**Work to complete**
Please copy out the entries until you have copied the line that contains "-- ===== input", beginning with the first line.

========================

-- pv_equiv track=rewrite | github.com/asokolowskii/Introduction-to-Computer-Science | Zestaw 2 - Tablice jednowymiarowe/Zadanie 75/75.py | czy_max_min
-- ===== SOURCE A (Python) =====
-- def czy_max_min(T):
--     n=len(T)
--     min_el=max_el=T[0]
--     min_cnt=max_cnt=1
--
--     for el in range(1,n):
--         if T[el]<min_el:
--             min_el = T[el]
--             min_cnt=1
--         elif T[el]==min_el:
--             min_cnt+=1
--         #end if
--
--         if T[el]>max_el:
--             max_el=T[el]
--             max_cnt=1
--         elif T[el]==max_el:
--             max_cnt+=1
--         #end if
--     #end for
--     return min_cnt==1 and max_cnt==1, T
-- ===== SOURCE B (Python) =====
-- def czy_max_min(T):
--     lo = min(T)
--     hi = max(T)
--     return T.count(lo) == 1 and T.count(hi) == 1, T
-- ===== Notes on version B (the rewrite author's own statement) =====
-- stated objective: idiomatic
-- what changed: Replaces A's single fused index loop maintaining running min/max with their counts by built-in min/max plus separate count scans.
-- outside the precondition, e.g. on czy_max_min([]): A raises IndexError, B raises ValueError
import Mathlib
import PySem

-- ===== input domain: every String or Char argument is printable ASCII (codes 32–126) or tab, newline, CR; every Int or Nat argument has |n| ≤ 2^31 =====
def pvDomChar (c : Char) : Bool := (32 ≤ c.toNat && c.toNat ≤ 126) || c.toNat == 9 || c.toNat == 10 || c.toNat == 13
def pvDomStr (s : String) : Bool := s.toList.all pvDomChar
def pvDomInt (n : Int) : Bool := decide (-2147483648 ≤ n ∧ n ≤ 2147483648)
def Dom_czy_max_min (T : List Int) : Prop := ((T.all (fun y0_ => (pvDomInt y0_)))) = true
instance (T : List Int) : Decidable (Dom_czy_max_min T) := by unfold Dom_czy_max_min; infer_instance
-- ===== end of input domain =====

-- B computes min/max with the built-ins and counts their occurrences, instead of A's fused
-- running-extrema loop (idiomatic rewrite; Pre_ excludes the empty list, on which A raises IndexError).


-- ===== PORT A =====
-- the loop body of A, one step per index's element value
def czyStep (s : Int × Int × Int × Int) (x : Int) : Int × Int × Int × Int :=
  let (min_el, min_cnt, max_el, max_cnt) := s
  let (min_el, min_cnt) :=
    if x < min_el then (x, 1)
    else if x = min_el then (min_el, min_cnt + 1)
    else (min_el, min_cnt)
  let (max_el, max_cnt) :=
    if x > max_el then (x, 1)
    else if x = max_el then (max_el, max_cnt + 1)
    else (max_el, max_cnt)
  (min_el, min_cnt, max_el, max_cnt)

def czy_max_min (T : List Int) : Bool × List Int :=
  let n : Int := T.length
  let first := PySem.List.pyGetD T 0 0   -- T[0]; exact under Pre_ (T ≠ [])
  let st := (PySem.List.pyRange 1 n 1).foldl
      (fun s el => czyStep s (PySem.List.pyGetD T el 0)) (first, 1, first, 1)
  (decide (st.2.1 = 1 ∧ st.2.2.2 = 1), T)

-- ===== PORT B =====
def czy_max_min_alt (T : List Int) : Bool × List Int :=
  let lo := (PySem.List.min? T (fun y => y)).getD 0   -- min(T); exact under Pre_ (T ≠ [])
  let hi := (PySem.List.max? T (fun y => y)).getD 0
  (decide (PySem.List.count T lo = 1 ∧ PySem.List.count T hi = 1), T)

-- ===== PRECONDITION & SPEC =====
-- Pre_ excludes only the empty list, on which A raises IndexError (T[0]) and B raises ValueError (min([])).
def Pre_czy_max_min (T : List Int) : Prop := T ≠ []
instance (T : List Int) : Decidable (Pre_czy_max_min T) := by unfold Pre_czy_max_min; infer_instance
def pvWitness_czy_max_min : List Int := [3, 1, 2]

def Spec_czy_max_min (T : List Int) (out : Bool × List Int) : Prop := out = czy_max_min_alt T
instance (T : List Int) (out : Bool × List Int) : Decidable (Spec_czy_max_min T out) := by unfold Spec_czy_max_min; infer_instance

-- ===== CLAIM (what is proved, stated in full; the proofs are below) =====
def Claim_equal_czy_max_min : Prop := ∀ (T : List Int), Dom_czy_max_min T → Pre_czy_max_min T → Spec_czy_max_min T (czy_max_min T)

-- ===== LEMMAS AND PROOFS =====

-- the min- and max-halves of A's loop body, acting on their own pair of state components
def minStep (p : Int × Int) (x : Int) : Int × Int :=
  if x < p.1 then (x, 1) else if x = p.1 then (p.1, p.2 + 1) else p

def maxStep (p : Int × Int) (x : Int) : Int × Int :=
  if x > p.1 then (x, 1) else if x = p.1 then (p.1, p.2 + 1) else p

-- czyStep acts componentwise: the 4-tuple fold splits into two pair folds
lemma czyStep_split (l : List Int) : ∀ (m c M C : Int),
    l.foldl czyStep (m, c, M, C) =
      ((l.foldl minStep (m, c)).1, (l.foldl minStep (m, c)).2,
       (l.foldl maxStep (M, C)).1, (l.foldl maxStep (M, C)).2) := by
  induction l with
  | nil => intro m c M C; simp
  | cons x t ih =>
    intro m c M C
    simp only [List.foldl_cons, czyStep, minStep, maxStep]
    split_ifs <;> simp_all

-- running minimum with count = minimum of the prefix and its multiplicity
lemma minStep_foldl (l : List Int) : ∀ (m c : Int),
    l.foldl minStep (m, c) =
      (l.foldl min m,
       (if l.foldl min m < m then 0 else c) + (l.count (l.foldl min m) : Int)) := by
  induction l with
  | nil => intro m c; simp
  | cons x t ih =>
    intro m c
    have hle : ∀ a : Int, t.foldl min a ≤ a := fun a => (PySem.List.foldl_min_le t a).1
    simp only [List.foldl_cons, minStep]
    rcases lt_trichotomy x m with h | h | h
    · rw [if_pos h, ih]
      have h1 : min m x = x := by omega
      have h2 : t.foldl min x < m := lt_of_le_of_lt (hle x) h
      simp only [h1, if_pos h2]
      by_cases h3 : t.foldl min x < x
      · simp [List.count_cons, h3]
        omega
      · have : t.foldl min x = x := le_antisymm (hle x) (by omega)
        simp [this]
        omega
    · subst h
      rw [if_neg (lt_irrefl x), if_pos rfl, ih]
      simp only [min_self]
      by_cases h3 : t.foldl min x < x
      · simp [List.count_cons, h3]
        omega
      · have : t.foldl min x = x := le_antisymm (hle x) (by omega)
        simp [this]
        omega
    · rw [if_neg (by omega), if_neg (by omega), ih]
      have h1 : min m x = m := by omega
      simp only [h1]
      have h2 : t.foldl min m ≤ m := hle m
      have hne : t.foldl min m ≠ x := by omega
      simp [Ne.symm hne]

-- running maximum with count = maximum of the prefix and its multiplicity
lemma maxStep_foldl (l : List Int) : ∀ (M C : Int),
    l.foldl maxStep (M, C) =
      (l.foldl max M,
       (if M < l.foldl max M then 0 else C) + (l.count (l.foldl max M) : Int)) := by
  induction l with
  | nil => intro M C; simp
  | cons x t ih =>
    intro M C
    have hle : ∀ a : Int, a ≤ t.foldl max a := fun a => (PySem.List.le_foldl_max t a).1
    simp only [List.foldl_cons, maxStep]
    rcases lt_trichotomy M x with h | h | h
    · rw [if_pos h, ih]
      have h1 : max M x = x := by omega
      have h2 : M < t.foldl max x := lt_of_lt_of_le h (hle x)
      simp only [h1, if_pos h2]
      by_cases h3 : x < t.foldl max x
      · simp [List.count_cons, h3]
        omega
      · have : t.foldl max x = x := le_antisymm (by omega) (hle x)
        simp [this]
        omega
    · subst h
      rw [if_neg (lt_irrefl M), if_pos rfl, ih]
      simp only [max_self]
      by_cases h3 : M < t.foldl max M
      · have hne : t.foldl max M ≠ M := by omega
        simp [Ne.symm hne, h3]
      · have : t.foldl max M = M := le_antisymm (by omega) (hle M)
        simp [this]
        omega
    · rw [if_neg (by omega), if_neg (by omega), ih]
      have h1 : max M x = M := by omega
      simp only [h1]
      have h2 : M ≤ t.foldl max M := hle M
      have hne : t.foldl max M ≠ x := by omega
      simp [Ne.symm hne]

-- ===== VERDICT (by name: the statement is the Claim_ definition above) =====
theorem czy_max_min_spec : Claim_equal_czy_max_min := by
  intro T _ hpre
  obtain ⟨h, t, rfl⟩ : ∃ h t, T = h :: t := by
    cases T with
    | nil => exact absurd rfl hpre
    | cons h t => exact ⟨h, t, rfl⟩
  unfold Spec_czy_max_min czy_max_min czy_max_min_alt
  simp only [PySem.List.min?_id_cons, PySem.List.max?_id_cons, Option.getD_some]
  have hfold : (PySem.List.pyRange 1 ((h :: t).length : Int) 1).foldl
      (fun s el => czyStep s (PySem.List.pyGetD (h :: t) el 0)) (h, 1, h, 1)
      = t.foldl czyStep (h, 1, h, 1) := by
    have := PySem.List.foldl_pyRange_pyGetD (xs := h :: t) (a := 1) (d := 0)
      (f := czyStep) (init := (h, 1, h, 1)) (by norm_num)
    simpa using this
  have hget0 : PySem.List.pyGetD (h :: t) 0 0 = h := by
    simp [PySem.List.pyGetD, PySem.List.pyGet?, PySem.List.pyIdx?]
  simp only [hget0, hfold, czyStep_split, minStep_foldl, maxStep_foldl]
  have hmin : t.foldl min h ≤ h := (PySem.List.foldl_min_le t h).1
  have hmax : h ≤ t.foldl max h := (PySem.List.le_foldl_max t h).1
  have hcmin : ((h :: t).count (t.foldl min h) : Int)
      = (if t.foldl min h < h then 0 else 1) + (t.count (t.foldl min h) : Int) := by
    by_cases h2 : t.foldl min h < h
    · have hne : t.foldl min h ≠ h := by omega
      simp [h2, Ne.symm hne]
    · simp [(by omega : t.foldl min h = h)]
      omega
  have hcmax : ((h :: t).count (t.foldl max h) : Int)
      = (if h < t.foldl max h then 0 else 1) + (t.count (t.foldl max h) : Int) := by
    by_cases h2 : h < t.foldl max h
    · have hne : t.foldl max h ≠ h := by omega
      simp [h2, Ne.symm hne]
    · simp [(by omega : t.foldl max h = h)]
      omega
  refine Prod.ext ?_ rfl
  simp only [PySem.List.count]
  rw [decide_eq_decide]
  constructor
  · rintro ⟨h1, h2⟩
    constructor
    · have := hcmin; omega
    · have := hcmax; omega
  · rintro ⟨h1, h2⟩
    have hc1 : ((h :: t).count (t.foldl min h) : Int) = 1 := by exact_mod_cast h1
    have hc2 : ((h :: t).count (t.foldl max h) : Int) = 1 := by exact_mod_cast h2
    constructor
    · rw [hcmin] at hc1; omega
    · rw [hcmax] at hc2; omega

========================

**Task solution**
-- pv_equiv track=rewrite | github.com/asokolowskii/Introduction-to-Computer-Science | Zestaw 2 - Tablice jednowymiarowe/Zadanie 75/75.py | czy_max_min
-- ===== SOURCE A (Python) =====
-- def czy_max_min(T):
--     n=len(T)
--     min_el=max_el=T[0]
--     min_cnt=max_cnt=1
--
--     for el in range(1,n):
--         if T[el]<min_el:
--             min_el = T[el]
--             min_cnt=1
--         elif T[el]==min_el:
--             min_cnt+=1
--         #end if
--
--         if T[el]>max_el:
--             max_el=T[el]
--             max_cnt=1
--         elif T[el]==max_el:
--             max_cnt+=1
--         #end if
--     #end for
--     return min_cnt==1 and max_cnt==1, T
-- ===== SOURCE B (Python) =====
-- def czy_max_min(T):
--     lo = min(T)
--     hi = max(T)
--     return T.count(lo) == 1 and T.count(hi) == 1, T
-- ===== Notes on version B (the rewrite author's own statement) =====
-- stated objective: idiomatic
-- what changed: Replaces A's single fused index loop maintaining running min/max with their counts by built-in min/max plus separate count scans.
-- outside the precondition, e.g. on czy_max_min([]): A raises IndexError, B raises ValueError
import Mathlib
import PySem

-- ===== input domain: every String or Char argument is printable ASCII (codes 32–126) or tab, newline, CR; every Int or Nat argument has |n| ≤ 2^31 =====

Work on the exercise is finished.